In [104]:
import os
import json
import time
import pandas as pd
from tqdm import tqdm
from openrouter import OpenRouter
from google.api_core.exceptions import TooManyRequests





In [105]:
load_dotenv()
client = OpenRouter(api_key=os.getenv("OPENROUTER_API_KEY"))

In [122]:
# Load Yelp dataset (change path accordingly)
df = pd.read_csv("/yelp.csv")  # put your correct local path here
df = df[['text', 'stars']]

# Sample size to limit API calls (adjust as needed)
SAMPLE_SIZE = 10
sample_df = df.sample(SAMPLE_SIZE, random_state=42).reset_index(drop=True)


In [107]:
# Load Yelp dataset (change path accordingly)
df = pd.read_csv("/yelp.csv")  # put your correct local path here
df = df[['text', 'stars']]

# Sample size to limit API calls (adjust as needed)
SAMPLE_SIZE = 3
sample_df = df.sample(SAMPLE_SIZE, random_state=42).reset_index(drop=True)


In [108]:
CACHE_FILE = "openrouter_cache.json"

# Load existing cache or create new
if os.path.exists(CACHE_FILE):
    with open(CACHE_FILE, "r") as f:
        response_cache = json.load(f)
else:
    response_cache = {}

def save_cache():
    with open(CACHE_FILE, "w") as f:
        json.dump(response_cache, f, indent=2)

def safe_call(func, *args, retries=5, initial_wait=5, **kwargs):
    wait = initial_wait
    for attempt in range(retries):
        try:
            return func(*args, **kwargs)
        except TooManyRequests:
            print(f"Rate limit hit, retry {attempt+1}/{retries}, waiting {wait}s...")
            time.sleep(wait)
            wait *= 2
        except Exception as e:
            print(f"Error: {e}. Retrying {attempt+1}/{retries}...")
            time.sleep(wait)
            wait *= 2
    raise Exception("Max retries exceeded")
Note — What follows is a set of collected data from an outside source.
-- pv_equiv track=rewrite | github.com/konfou/minidist-rs | scripts/gen-fake-csv.py | infer_int_range
-- ===== SOURCE A (Python) =====
-- def lname(name):
--     return name.lower()
--
-- def is_money_field(name):
--     return any(
--         k in lname(name)
--         for k in [
--             "amount",
--             "price",
--             "total",
--             "cost",
--             "balance",
--             "fee",
--             "salary",
--             "revenue",
--             "income",
--             "expense",
--         ]
--     )
--
-- def infer_int_range(name):
--     n = lname(name)
--
--     if "age" in n:
--         return 0, 100
--
--     if is_money_field(name):
--         return 0, 10_000
--
--     if any(k in n for k in ["count", "qty", "quantity", "num", "items"]):
--         return 0, 1_000
--
--     if any(k in n for k in ["rank", "level", "score"]):
--         return 1, 10
--
--     if "year" in n:
--         return 1990, 2030
--
--     return 0, 10_000
-- ===== SOURCE B (Python) =====
-- # Different algorithm: instead of testing each keyword for containment, scan every
-- # substring of the lowercased name (at each position, each keyword length) and look it
-- # up in a keyword->priority hash table, keeping the minimum priority; index a range table.
-- _RANGES = [(0, 100), (0, 10_000), (0, 1_000), (1, 10), (1990, 2030), (0, 10_000)]
-- _KW = {k: p for p, kws in enumerate([
--     ["age"],
--     ["amount", "price", "total", "cost", "balance", "fee",
--      "salary", "revenue", "income", "expense"],
--     ["count", "qty", "quantity", "num", "items"],
--     ["rank", "level", "score"],
--     ["year"],
-- ]) for k in kws}
-- _LENS = sorted({len(k) for k in _KW})
--
--
-- def infer_int_range(name):
--     n = name.lower()
--     best = len(_RANGES) - 1          # index of the default range
--     for i in range(len(n)):
--         for L in _LENS:
--             p = _KW.get(n[i:i + L])
--             if p is not None and p < best:
--                 best = p
--     return _RANGES[best]
-- ===== Notes on version B (the rewrite author's own statement) =====
-- stated objective: alternative
-- what changed: Instead of testing each keyword group for containment in order, B enumerates the substrings of the lowercased name (each position, each keyword length), looks them up in a keyword-to-priority dict, keeps the minimum priority seen, and indexes a range table (default last), which yields the same first-matching-group range.
import Mathlib
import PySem

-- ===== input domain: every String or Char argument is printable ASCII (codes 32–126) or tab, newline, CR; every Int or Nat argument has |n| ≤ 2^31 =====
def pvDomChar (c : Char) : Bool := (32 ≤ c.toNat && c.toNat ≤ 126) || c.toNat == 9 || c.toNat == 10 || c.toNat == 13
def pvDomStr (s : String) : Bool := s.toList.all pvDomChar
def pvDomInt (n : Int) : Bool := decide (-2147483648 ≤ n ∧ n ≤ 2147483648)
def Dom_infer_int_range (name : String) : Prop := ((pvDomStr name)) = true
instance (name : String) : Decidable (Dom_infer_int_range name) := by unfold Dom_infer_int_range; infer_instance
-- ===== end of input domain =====

-- B replaces A's ordered per-keyword containment tests by a scan over the name's own
-- substrings looked up in a keyword→priority dict, keeping the minimum priority
-- (alternative algorithm, same observable result).

-- ===== PORT A =====
def lname (name : String) : String := PySem.Str.lower name

def is_money_field (name : String) : Bool :=
  ["amount", "price", "total", "cost", "balance", "fee",
   "salary", "revenue", "income", "expense"].any
    (fun k => PySem.Str.isIn k (lname name))

def infer_int_range (name : String) : Int × Int :=
  let n := lname name
  if PySem.Str.isIn "age" n then (0, 100)
  else if is_money_field name then (0, 10000)
  else if ["count", "qty", "quantity", "num", "items"].any (fun k => PySem.Str.isIn k n) then (0, 1000)
  else if ["rank", "level", "score"].any (fun k => PySem.Str.isIn k n) then (1, 10)
  else if PySem.Str.isIn "year" n then (1990, 2030)
  else (0, 10000)

-- ===== PORT B =====
def pvRanges : List (Int × Int) :=
  [(0, 100), (0, 10000), (0, 1000), (1, 10), (1990, 2030), (0, 10000)]

def pvKW : PySem.Dict String Int := PySem.Dict.ofList
  [("age", 0),
   ("amount", 1), ("price", 1), ("total", 1), ("cost", 1), ("balance", 1),
   ("fee", 1), ("salary", 1), ("revenue", 1), ("income", 1), ("expense", 1),
   ("count", 2), ("qty", 2), ("quantity", 2), ("num", 2), ("items", 2),
   ("rank", 3), ("level", 3), ("score", 3),
   ("year", 4)]

def pvLens : List Int := [3, 4, 5, 6, 7, 8]   -- sorted({len(k) for k in _KW})

def infer_int_range_alt (name : String) : Int × Int :=
  let n := PySem.Str.lower name
  let best := (PySem.List.pyRange 0 (PySem.Str.len n) 1).foldl
    (fun best i => pvLens.foldl
      (fun best L =>
        match pvKW.get? (PySem.Str.slice n (some i) (some (i + L))) with
        | some p => if p < best then p else best
        | none => best) best) 5
  PySem.List.pyGetD pvRanges best (0, 0)

-- ===== PRECONDITION & SPEC =====
def Spec_infer_int_range (name : String) (out : Int × Int) : Prop := out = infer_int_range_alt name
instance (name : String) (out : Int × Int) : Decidable (Spec_infer_int_range name out) := by unfold Spec_infer_int_range; infer_instance

-- ===== CLAIM (what is proved, stated in full; the proofs are below) =====
def Claim_equal_infer_int_range : Prop := ∀ (name : String), Dom_infer_int_range name → Spec_infer_int_range name (infer_int_range name)

-- ===== LEMMAS AND PROOFS =====

-- pvKW's items as a plain association list, for membership reasoning
def pvPairs : List (String × Int) :=
  [("age", 0),
   ("amount", 1), ("price", 1), ("total", 1), ("cost", 1), ("balance", 1),
   ("fee", 1), ("salary", 1), ("revenue", 1), ("income", 1), ("expense", 1),
   ("count", 2), ("qty", 2), ("quantity", 2), ("num", 2), ("items", 2),
   ("rank", 3), ("level", 3), ("score", 3),
   ("year", 4)]

-- the candidate priorities B's scan offers to the running minimum
def pvCands (n : String) : List Int :=
  (List.range n.toList.length).flatMap (fun (k : Nat) =>
    pvLens.filterMap (fun L => pvKW.get? (PySem.Str.slice n (some (k : Int)) (some ((k : Int) + L)))))

lemma pvKW_get?_iff (s : String) (p : Int) :
    pvKW.get? s = some p ↔ (s, p) ∈ pvPairs := by
  have h : pvKW = PySem.Dict.mk pvPairs := by decide
  rw [h]
  have := PySem.Dict.get?_eq_some_iff_mem_items (d := PySem.Dict.mk pvPairs) (k := s) (v := p) (by decide)
  simpa [PySem.Dict.items] using this

lemma pvPairs_facts :
    ∀ pr ∈ pvPairs, pr.1.toList ≠ [] ∧ ((pr.1.toList.length : Int) ∈ pvLens) ∧ 0 ≤ pr.2 ∧ pr.2 ≤ 4 := by
  decide

lemma pv_foldl_match_filterMap {α : Type} (h : α → Option Int) (l : List α) (b : Int) :
    l.foldl (fun b x => match h x with | some p => if p < b then p else b | none => b) b
      = (l.filterMap h).foldl min b := by
  induction l generalizing b with
  | nil => rfl
  | cons x t ih =>
    cases hx : h x with
    | none => simp [List.foldl_cons, hx, ih]
    | some p =>
      simp only [List.foldl_cons, hx, List.filterMap_cons, ih]
      congr 1
      rw [min_def]
      split_ifs <;> omega

lemma pv_best_eq_foldl (name : String) :
    infer_int_range_alt name
      = PySem.List.pyGetD pvRanges ((pvCands (PySem.Str.lower name)).foldl min 5) (0, 0) := by
  unfold infer_int_range_alt pvCands
  simp only [PySem.List.pyRange_one, List.foldl_map, PySem.Str.len_eq]
  simp only [pv_foldl_match_filterMap, Int.sub_zero, Int.toNat_natCast, zero_add,
    ← List.foldl_flatMap]

-- a priority is offered by B's scan iff some keyword with that priority occurs in n
lemma pv_mem_cands_iff (n : String) (p : Int) :
    p ∈ pvCands n ↔ ∃ kw, (kw, p) ∈ pvPairs ∧ PySem.Str.isIn kw n = true := by
  unfold pvCands
  simp only [List.mem_flatMap, List.mem_filterMap, List.mem_range, pvKW_get?_iff]
  constructor
  · rintro ⟨k, hk, L, hL, hmem⟩
    refine ⟨_, hmem, ?_⟩
    have hL0 : 0 ≤ L := by
      revert hL; simp [pvLens]; rintro (rfl|rfl|rfl|rfl|rfl|rfl) <;> norm_num
    have htl : (PySem.Str.slice n (some (k : Int)) (some ((k : Int) + L))).toList
        = (n.toList.drop k).take (((k : Int) + L).toNat - k) := by
      simp [PySem.Str.toList_slice]
      rw [PySem.List.slice_toNat _ (by positivity) (by omega)]
      simp
    rw [PySem.Str.isIn_iff_infix, htl]
    exact ((List.take_prefix _ _).isInfix).trans ((List.drop_suffix _ _).isInfix)
  · rintro ⟨kw, hmem, hin⟩
    obtain ⟨hne, hlen, -, -⟩ := pvPairs_facts _ hmem
    rw [PySem.Str.isIn_iff_infix] at hin
    obtain ⟨j, hpre⟩ := (PySem.Chars.exists_prefix_drop_iff_isIn kw.toList n.toList).mpr
      ((PySem.Chars.isIn_iff_infix _ _).mpr hin)
    have hj : j < n.toList.length := by
      by_contra hge
      rw [List.drop_eq_nil_of_le (Nat.le_of_not_lt hge)] at hpre
      exact hne (List.prefix_nil.mp hpre)
    refine ⟨j, hj, (kw.toList.length : Int), hlen, ?_⟩
    have hs : PySem.Str.slice n (some (j : Int)) (some ((j : Int) + (kw.toList.length : Int))) = kw := by
      apply String.toList_injective
      simp only [PySem.Str.toList_slice, PySem.Chars.slice_eq_listSlice, PySem.List.slice_natCast_add]
      exact (List.prefix_iff_eq_take.mp hpre).symm
    rw [hs]
    exact hmem

-- which group each table pair belongs to
lemma pv_group_of_mem : ∀ pr ∈ pvPairs,
    (pr.2 = 0 ∧ pr.1 = "age") ∨
    (pr.2 = 1 ∧ pr.1 ∈ ["amount", "price", "total", "cost", "balance", "fee",
                        "salary", "revenue", "income", "expense"]) ∨
    (pr.2 = 2 ∧ pr.1 ∈ ["count", "qty", "quantity", "num", "items"]) ∨
    (pr.2 = 3 ∧ pr.1 ∈ ["rank", "level", "score"]) ∨
    (pr.2 = 4 ∧ pr.1 = "year") := by decide

lemma pv_mem_money : ∀ kw ∈ ["amount", "price", "total", "cost", "balance", "fee",
    "salary", "revenue", "income", "expense"], (kw, (1 : Int)) ∈ pvPairs := by decide

lemma pv_mem_count : ∀ kw ∈ ["count", "qty", "quantity", "num", "items"], (kw, (2 : Int)) ∈ pvPairs := by decide

lemma pv_mem_rank : ∀ kw ∈ ["rank", "level", "score"], (kw, (3 : Int)) ∈ pvPairs := by decide

-- the same, spelled with A's group tests
lemma pv_mem_cands_iff' (n : String) (p : Int) :
    p ∈ pvCands n ↔
      (p = 0 ∧ PySem.Str.isIn "age" n = true) ∨
      (p = 1 ∧ (["amount", "price", "total", "cost", "balance", "fee",
                 "salary", "revenue", "income", "expense"].any (fun k => PySem.Str.isIn k n)) = true) ∨
      (p = 2 ∧ (["count", "qty", "quantity", "num", "items"].any (fun k => PySem.Str.isIn k n)) = true) ∨
      (p = 3 ∧ (["rank", "level", "score"].any (fun k => PySem.Str.isIn k n)) = true) ∨
      (p = 4 ∧ PySem.Str.isIn "year" n = true) := by
  rw [pv_mem_cands_iff]
  constructor
  · rintro ⟨kw, hmem, hin⟩
    rcases pv_group_of_mem _ hmem with ⟨hp, hk⟩|⟨hp, hk⟩|⟨hp, hk⟩|⟨hp, hk⟩|⟨hp, hk⟩
    · exact Or.inl ⟨hp, by rwa [show kw = "age" from hk] at hin⟩
    · exact Or.inr (Or.inl ⟨hp, List.any_eq_true.mpr ⟨kw, hk, hin⟩⟩)
    · exact Or.inr (Or.inr (Or.inl ⟨hp, List.any_eq_true.mpr ⟨kw, hk, hin⟩⟩))
    · exact Or.inr (Or.inr (Or.inr (Or.inl ⟨hp, List.any_eq_true.mpr ⟨kw, hk, hin⟩⟩)))
    · exact Or.inr (Or.inr (Or.inr (Or.inr ⟨hp, by rwa [show kw = "year" from hk] at hin⟩)))
  · rintro (⟨rfl, h⟩|⟨rfl, h⟩|⟨rfl, h⟩|⟨rfl, h⟩|⟨rfl, h⟩)
    · exact ⟨"age", by decide, h⟩
    · obtain ⟨kw, hk, hin⟩ := List.any_eq_true.mp h
      exact ⟨kw, pv_mem_money _ hk, hin⟩
    · obtain ⟨kw, hk, hin⟩ := List.any_eq_true.mp h
      exact ⟨kw, pv_mem_count _ hk, hin⟩
    · obtain ⟨kw, hk, hin⟩ := List.any_eq_true.mp h
      exact ⟨kw, pv_mem_rank _ hk, hin⟩
    · exact ⟨"year", by decide, h⟩

-- ===== VERDICT (by name: the statement is the Claim_ definition above) =====
theorem infer_int_range_spec : Claim_equal_infer_int_range := by
  intro name _
  unfold Spec_infer_int_range
  rw [pv_best_eq_foldl]
  unfold infer_int_range is_money_field lname
  set n := PySem.Str.lower name with hn
  set m := (pvCands n).foldl min 5 with hm
  have h5 : m ≤ 5 := (PySem.List.foldl_min_le (pvCands n) 5).1
  have hle : ∀ p ∈ pvCands n, m ≤ p := (PySem.List.foldl_min_le (pvCands n) 5).2
  have hm5 : m = 5 ∨ m ∈ pvCands n := PySem.List.foldl_min_mem (pvCands n) 5
  have h0 : 0 ≤ m := by
    rcases hm5 with h | h
    · omega
    · rcases (pv_mem_cands_iff' n m).mp h with ⟨h1, -⟩|⟨h1, -⟩|⟨h1, -⟩|⟨h1, -⟩|⟨h1, -⟩ <;> omega
  by_cases hG0 : PySem.Str.isIn "age" n = true
  · have hc : (0 : Int) ∈ pvCands n := (pv_mem_cands_iff' n 0).mpr (Or.inl ⟨rfl, hG0⟩)
    have hm0 : m = 0 := le_antisymm (hle 0 hc) h0
    simp only [hG0, if_true]
    rw [hm0]
    decide
  · by_cases hG1 : (["amount", "price", "total", "cost", "balance", "fee",
        "salary", "revenue", "income", "expense"].any (fun k => PySem.Str.isIn k n)) = true
    · have hc : (1 : Int) ∈ pvCands n := (pv_mem_cands_iff' n 1).mpr (Or.inr (Or.inl ⟨rfl, hG1⟩))
      have hm1 : m = 1 := by
        have hub := hle 1 hc
        rcases hm5 with h | h
        · omega
        · rcases (pv_mem_cands_iff' n m).mp h with ⟨h1, h2⟩|⟨h1, -⟩|⟨h1, -⟩|⟨h1, -⟩|⟨h1, -⟩ <;>
            first | exact absurd h2 hG0 | omega
      simp only [Bool.not_eq_true] at hG0
      simp only [hG0, hG1, if_true, Bool.false_eq_true, if_false]
      rw [hm1]
      decide
    · by_cases hG2 : (["count", "qty", "quantity", "num", "items"].any (fun k => PySem.Str.isIn k n)) = true
      · have hc : (2 : Int) ∈ pvCands n := (pv_mem_cands_iff' n 2).mpr (Or.inr (Or.inr (Or.inl ⟨rfl, hG2⟩)))
        have hm2 : m = 2 := by
          have hub := hle 2 hc
          rcases hm5 with h | h
          · omega
          · rcases (pv_mem_cands_iff' n m).mp h with ⟨h1, h2⟩|⟨h1, h2⟩|⟨h1, -⟩|⟨h1, -⟩|⟨h1, -⟩
            · exact absurd h2 hG0
            · exact absurd h2 hG1
            · omega
            · omega
            · omega
        simp only [Bool.not_eq_true] at hG0 hG1
        simp only [hG0, hG1, hG2, if_true, Bool.false_eq_true, if_false]
        rw [hm2]
        decide
      · by_cases hG3 : (["rank", "level", "score"].any (fun k => PySem.Str.isIn k n)) = true
        · have hc : (3 : Int) ∈ pvCands n :=
            (pv_mem_cands_iff' n 3).mpr (Or.inr (Or.inr (Or.inr (Or.inl ⟨rfl, hG3⟩))))
          have hm3 : m = 3 := by
            have hub := hle 3 hc
            rcases hm5 with h | h
            · omega
            · rcases (pv_mem_cands_iff' n m).mp h with ⟨h1, h2⟩|⟨h1, h2⟩|⟨h1, h2⟩|⟨h1, -⟩|⟨h1, -⟩
              · exact absurd h2 hG0
              · exact absurd h2 hG1
              · exact absurd h2 hG2
              · omega
              · omega
          simp only [Bool.not_eq_true] at hG0 hG1 hG2
          simp only [hG0, hG1, hG2, hG3, if_true, Bool.false_eq_true, if_false]
          rw [hm3]
          decide
        · by_cases hG4 : PySem.Str.isIn "year" n = true
          · have hc : (4 : Int) ∈ pvCands n :=
              (pv_mem_cands_iff' n 4).mpr (Or.inr (Or.inr (Or.inr (Or.inr ⟨rfl, hG4⟩))))
            have hm4 : m = 4 := by
              have hub := hle 4 hc
              rcases hm5 with h | h
              · omega
              · rcases (pv_mem_cands_iff' n m).mp h with ⟨h1, h2⟩|⟨h1, h2⟩|⟨h1, h2⟩|⟨h1, h2⟩|⟨h1, -⟩
                · exact absurd h2 hG0
                · exact absurd h2 hG1
                · exact absurd h2 hG2
                · exact absurd h2 hG3
                · omega
            simp only [Bool.not_eq_true] at hG0 hG1 hG2 hG3
            simp only [hG0, hG1, hG2, hG3, hG4, if_true, Bool.false_eq_true, if_false]
            rw [hm4]
            decide
          · have hm5' : m = 5 := by
              rcases hm5 with h | h
              · exact h
              · rcases (pv_mem_cands_iff' n m).mp h with ⟨h1, h2⟩|⟨h1, h2⟩|⟨h1, h2⟩|⟨h1, h2⟩|⟨h1, h2⟩
                · exact absurd h2 hG0
                · exact absurd h2 hG1
                · exact absurd h2 hG2
                · exact absurd h2 hG3
                · exact absurd h2 hG4
            simp only [Bool.not_eq_true] at hG0 hG1 hG2 hG3 hG4
            simp only [hG0, hG1, hG2, hG3, hG4, Bool.false_eq_true, if_false]
            rw [hm5']
            decide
def call_with_cache(func, prompt):
    if prompt in response_cache:
        print("Using cached response")
        return response_cache[prompt]
    response = safe_call(func, prompt)
    response_cache[prompt] = response
    save_cache()
    return response


In [114]:
def call_openrouter(prompt: str) -> str:
    response = client.chat.send(
        model="mistralai/mistral-7b-instruct",
        messages=[{"role": "user", "content": prompt}],
        max_tokens=150,
        temperature=0.7,
    )
    return response.choices[0].message.content


In [110]:
def prompt_zero_shot(review):
    prompt = (
        f"Classify the following Yelp review into 1 to 5 stars. Return JSON like:\n"
        f'{{"predicted_stars": int, "explanation": str}}\n\n'
        f"Review: \"{review}\"\n"
    )
    return call_with_cache(call_openrouter, prompt)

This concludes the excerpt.